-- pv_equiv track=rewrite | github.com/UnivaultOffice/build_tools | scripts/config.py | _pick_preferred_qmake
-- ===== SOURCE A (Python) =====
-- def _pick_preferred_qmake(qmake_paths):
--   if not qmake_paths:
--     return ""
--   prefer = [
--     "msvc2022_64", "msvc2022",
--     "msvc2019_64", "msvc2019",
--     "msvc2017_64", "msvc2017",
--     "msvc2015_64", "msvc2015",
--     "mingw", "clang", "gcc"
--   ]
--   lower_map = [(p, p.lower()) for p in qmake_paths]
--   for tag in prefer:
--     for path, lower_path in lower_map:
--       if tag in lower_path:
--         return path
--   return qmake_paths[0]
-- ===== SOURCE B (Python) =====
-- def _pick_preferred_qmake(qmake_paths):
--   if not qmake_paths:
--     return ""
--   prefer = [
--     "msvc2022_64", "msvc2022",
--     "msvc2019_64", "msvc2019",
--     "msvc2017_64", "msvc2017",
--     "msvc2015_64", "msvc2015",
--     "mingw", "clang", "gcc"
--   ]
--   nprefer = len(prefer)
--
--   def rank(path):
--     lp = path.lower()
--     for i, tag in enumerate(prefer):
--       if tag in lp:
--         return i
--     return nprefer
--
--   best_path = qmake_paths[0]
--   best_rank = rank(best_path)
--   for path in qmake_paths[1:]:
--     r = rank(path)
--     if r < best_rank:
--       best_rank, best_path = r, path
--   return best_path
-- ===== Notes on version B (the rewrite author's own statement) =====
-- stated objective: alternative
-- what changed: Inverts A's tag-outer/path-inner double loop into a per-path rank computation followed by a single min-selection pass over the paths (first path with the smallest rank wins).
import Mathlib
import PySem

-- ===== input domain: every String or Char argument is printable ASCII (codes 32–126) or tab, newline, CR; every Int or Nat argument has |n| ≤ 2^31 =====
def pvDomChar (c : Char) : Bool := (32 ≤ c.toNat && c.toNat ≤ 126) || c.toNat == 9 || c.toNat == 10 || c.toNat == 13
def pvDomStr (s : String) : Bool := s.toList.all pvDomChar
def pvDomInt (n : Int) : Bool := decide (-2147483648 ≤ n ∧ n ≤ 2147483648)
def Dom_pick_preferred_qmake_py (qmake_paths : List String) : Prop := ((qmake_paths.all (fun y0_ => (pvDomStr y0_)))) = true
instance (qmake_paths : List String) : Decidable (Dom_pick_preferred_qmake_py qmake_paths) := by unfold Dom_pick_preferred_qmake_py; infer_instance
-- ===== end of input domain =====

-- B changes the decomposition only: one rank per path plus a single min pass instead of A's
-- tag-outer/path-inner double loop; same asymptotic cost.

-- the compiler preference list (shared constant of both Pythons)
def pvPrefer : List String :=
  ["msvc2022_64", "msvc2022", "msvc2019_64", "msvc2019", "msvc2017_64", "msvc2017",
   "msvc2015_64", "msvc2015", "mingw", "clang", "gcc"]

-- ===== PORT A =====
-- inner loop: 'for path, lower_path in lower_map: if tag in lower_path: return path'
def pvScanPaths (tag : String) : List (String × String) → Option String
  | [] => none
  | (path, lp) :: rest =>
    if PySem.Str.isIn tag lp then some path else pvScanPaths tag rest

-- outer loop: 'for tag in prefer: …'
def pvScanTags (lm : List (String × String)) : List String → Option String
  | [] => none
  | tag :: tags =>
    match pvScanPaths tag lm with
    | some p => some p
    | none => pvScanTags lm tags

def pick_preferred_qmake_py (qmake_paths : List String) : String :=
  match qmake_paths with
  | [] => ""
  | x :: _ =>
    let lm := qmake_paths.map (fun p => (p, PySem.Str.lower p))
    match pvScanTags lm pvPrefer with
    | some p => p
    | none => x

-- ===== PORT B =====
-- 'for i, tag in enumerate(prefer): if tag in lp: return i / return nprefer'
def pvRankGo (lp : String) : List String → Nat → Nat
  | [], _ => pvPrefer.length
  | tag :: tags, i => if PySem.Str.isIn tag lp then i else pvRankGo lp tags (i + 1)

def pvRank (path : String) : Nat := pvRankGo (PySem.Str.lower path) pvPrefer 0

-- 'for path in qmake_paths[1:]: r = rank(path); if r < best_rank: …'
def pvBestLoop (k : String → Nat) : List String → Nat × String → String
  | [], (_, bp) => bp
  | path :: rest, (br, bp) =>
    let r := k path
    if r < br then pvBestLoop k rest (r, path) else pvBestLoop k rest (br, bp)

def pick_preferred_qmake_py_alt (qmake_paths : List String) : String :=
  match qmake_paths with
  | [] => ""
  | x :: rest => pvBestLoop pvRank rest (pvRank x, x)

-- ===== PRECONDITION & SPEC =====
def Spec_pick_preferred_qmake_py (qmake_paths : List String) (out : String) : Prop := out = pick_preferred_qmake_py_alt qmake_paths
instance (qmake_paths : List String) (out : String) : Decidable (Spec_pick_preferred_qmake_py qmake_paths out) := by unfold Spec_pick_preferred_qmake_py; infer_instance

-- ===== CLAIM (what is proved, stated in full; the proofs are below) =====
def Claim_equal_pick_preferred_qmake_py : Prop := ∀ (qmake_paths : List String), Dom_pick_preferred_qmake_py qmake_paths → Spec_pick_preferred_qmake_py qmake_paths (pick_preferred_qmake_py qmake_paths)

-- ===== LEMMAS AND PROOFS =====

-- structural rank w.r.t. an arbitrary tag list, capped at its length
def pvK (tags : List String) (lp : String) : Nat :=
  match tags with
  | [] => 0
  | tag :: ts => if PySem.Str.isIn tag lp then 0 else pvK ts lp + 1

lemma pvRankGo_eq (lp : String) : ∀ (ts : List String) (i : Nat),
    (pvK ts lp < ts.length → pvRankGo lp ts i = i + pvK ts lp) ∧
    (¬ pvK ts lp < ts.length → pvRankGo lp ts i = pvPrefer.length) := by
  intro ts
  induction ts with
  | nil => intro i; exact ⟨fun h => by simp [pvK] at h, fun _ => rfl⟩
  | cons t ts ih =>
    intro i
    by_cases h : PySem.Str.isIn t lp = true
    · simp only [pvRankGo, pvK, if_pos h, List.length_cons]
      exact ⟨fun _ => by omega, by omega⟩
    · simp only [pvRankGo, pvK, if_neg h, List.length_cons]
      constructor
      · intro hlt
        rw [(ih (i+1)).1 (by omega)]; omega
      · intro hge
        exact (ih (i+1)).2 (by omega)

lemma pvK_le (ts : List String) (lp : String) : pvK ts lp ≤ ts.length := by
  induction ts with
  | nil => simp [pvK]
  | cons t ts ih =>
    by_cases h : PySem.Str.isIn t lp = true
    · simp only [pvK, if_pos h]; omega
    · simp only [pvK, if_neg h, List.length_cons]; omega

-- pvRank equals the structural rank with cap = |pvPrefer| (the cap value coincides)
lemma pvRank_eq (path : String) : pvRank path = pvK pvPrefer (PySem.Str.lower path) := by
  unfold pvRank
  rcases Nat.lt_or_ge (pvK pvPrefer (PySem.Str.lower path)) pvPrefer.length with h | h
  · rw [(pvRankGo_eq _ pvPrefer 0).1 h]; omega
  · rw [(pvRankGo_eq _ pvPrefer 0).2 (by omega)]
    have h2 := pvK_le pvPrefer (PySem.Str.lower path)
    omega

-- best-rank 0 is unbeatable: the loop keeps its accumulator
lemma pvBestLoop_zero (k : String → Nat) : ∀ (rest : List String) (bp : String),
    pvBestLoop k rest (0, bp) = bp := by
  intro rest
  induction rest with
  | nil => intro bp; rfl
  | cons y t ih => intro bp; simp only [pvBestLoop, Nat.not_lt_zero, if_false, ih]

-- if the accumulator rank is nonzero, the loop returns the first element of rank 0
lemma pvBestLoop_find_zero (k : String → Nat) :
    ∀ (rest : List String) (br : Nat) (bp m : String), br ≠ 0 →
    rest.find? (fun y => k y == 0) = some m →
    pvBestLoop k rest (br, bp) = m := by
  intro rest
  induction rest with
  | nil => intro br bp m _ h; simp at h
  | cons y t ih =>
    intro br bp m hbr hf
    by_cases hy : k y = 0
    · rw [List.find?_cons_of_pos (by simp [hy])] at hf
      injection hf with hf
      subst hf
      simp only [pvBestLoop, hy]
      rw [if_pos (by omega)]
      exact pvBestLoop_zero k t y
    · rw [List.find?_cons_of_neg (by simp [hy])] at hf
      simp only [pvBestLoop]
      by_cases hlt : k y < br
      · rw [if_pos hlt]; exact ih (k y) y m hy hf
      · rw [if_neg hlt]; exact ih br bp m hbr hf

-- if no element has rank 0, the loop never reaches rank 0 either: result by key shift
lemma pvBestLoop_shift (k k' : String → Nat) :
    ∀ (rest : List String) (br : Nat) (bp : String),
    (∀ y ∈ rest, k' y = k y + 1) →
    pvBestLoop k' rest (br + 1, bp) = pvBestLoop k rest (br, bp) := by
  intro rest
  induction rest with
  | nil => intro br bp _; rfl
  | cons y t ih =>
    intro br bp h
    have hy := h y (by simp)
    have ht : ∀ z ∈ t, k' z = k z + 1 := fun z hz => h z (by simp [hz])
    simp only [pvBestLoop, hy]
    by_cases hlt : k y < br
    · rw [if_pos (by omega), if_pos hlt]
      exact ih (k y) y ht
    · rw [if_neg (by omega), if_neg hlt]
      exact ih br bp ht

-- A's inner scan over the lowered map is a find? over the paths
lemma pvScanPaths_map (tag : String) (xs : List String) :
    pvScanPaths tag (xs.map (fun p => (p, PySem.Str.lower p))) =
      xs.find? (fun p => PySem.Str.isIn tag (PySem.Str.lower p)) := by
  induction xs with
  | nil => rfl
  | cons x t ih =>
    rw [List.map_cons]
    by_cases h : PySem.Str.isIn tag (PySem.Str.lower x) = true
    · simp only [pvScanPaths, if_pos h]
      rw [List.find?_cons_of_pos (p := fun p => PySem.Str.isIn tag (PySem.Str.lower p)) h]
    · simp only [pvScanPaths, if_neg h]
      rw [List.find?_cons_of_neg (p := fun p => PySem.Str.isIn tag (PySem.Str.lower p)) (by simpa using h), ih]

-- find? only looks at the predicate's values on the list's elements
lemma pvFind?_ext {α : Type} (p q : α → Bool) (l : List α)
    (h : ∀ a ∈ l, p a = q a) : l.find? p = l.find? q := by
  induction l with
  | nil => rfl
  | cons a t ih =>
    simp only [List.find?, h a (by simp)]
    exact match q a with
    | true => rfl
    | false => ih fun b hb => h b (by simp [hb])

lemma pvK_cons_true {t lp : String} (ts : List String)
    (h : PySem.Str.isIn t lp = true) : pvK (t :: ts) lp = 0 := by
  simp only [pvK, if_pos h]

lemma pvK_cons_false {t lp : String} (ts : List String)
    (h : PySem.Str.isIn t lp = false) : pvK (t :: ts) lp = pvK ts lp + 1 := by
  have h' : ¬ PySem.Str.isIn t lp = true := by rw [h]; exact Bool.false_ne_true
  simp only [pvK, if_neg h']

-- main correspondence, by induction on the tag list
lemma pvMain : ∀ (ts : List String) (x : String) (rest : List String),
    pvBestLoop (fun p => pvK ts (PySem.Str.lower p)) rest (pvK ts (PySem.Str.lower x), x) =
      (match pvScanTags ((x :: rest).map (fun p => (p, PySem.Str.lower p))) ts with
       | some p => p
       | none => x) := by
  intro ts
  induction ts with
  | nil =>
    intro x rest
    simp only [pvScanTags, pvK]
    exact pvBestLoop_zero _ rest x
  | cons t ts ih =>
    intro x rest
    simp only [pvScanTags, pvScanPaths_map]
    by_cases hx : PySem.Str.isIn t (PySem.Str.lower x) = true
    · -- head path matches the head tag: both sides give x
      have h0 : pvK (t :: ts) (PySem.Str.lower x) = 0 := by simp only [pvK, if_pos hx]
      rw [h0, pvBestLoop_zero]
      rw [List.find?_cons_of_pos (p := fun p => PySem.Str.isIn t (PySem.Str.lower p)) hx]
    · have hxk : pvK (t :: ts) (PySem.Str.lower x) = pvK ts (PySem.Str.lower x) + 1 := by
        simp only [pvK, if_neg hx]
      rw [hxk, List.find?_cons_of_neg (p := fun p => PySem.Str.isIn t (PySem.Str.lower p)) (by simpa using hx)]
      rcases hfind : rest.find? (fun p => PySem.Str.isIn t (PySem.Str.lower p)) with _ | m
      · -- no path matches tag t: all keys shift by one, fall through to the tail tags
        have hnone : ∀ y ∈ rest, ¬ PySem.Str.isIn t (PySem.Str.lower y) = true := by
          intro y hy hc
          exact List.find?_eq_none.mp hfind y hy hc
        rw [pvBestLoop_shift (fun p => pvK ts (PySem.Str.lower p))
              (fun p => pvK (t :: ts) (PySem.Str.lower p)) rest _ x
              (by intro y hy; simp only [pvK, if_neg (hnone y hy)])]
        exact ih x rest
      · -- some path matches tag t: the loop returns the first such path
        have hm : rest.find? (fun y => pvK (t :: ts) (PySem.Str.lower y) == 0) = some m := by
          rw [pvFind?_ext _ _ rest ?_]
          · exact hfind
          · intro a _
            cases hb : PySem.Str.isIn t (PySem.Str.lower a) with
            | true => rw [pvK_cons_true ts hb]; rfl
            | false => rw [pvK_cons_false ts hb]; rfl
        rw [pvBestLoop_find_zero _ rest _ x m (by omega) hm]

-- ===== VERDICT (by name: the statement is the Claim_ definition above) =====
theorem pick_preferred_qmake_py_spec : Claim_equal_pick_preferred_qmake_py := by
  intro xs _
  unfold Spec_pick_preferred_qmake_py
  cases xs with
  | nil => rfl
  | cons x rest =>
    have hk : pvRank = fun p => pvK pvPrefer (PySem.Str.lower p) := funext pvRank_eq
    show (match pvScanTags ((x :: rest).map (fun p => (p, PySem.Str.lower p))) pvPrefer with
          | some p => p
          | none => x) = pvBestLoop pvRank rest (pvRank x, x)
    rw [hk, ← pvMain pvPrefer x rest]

Your objective
Your answer should be the lines of the material above that include "first".

Answer to this problem
-- what changed: Inverts A's tag-outer/path-inner double loop into a per-path rank computation followed by a single min-selection pass over the paths (first path with the smallest rank wins).
-- if the accumulator rank is nonzero, the loop returns the first element of rank 0
      · -- some path matches tag t: the loop returns the first such path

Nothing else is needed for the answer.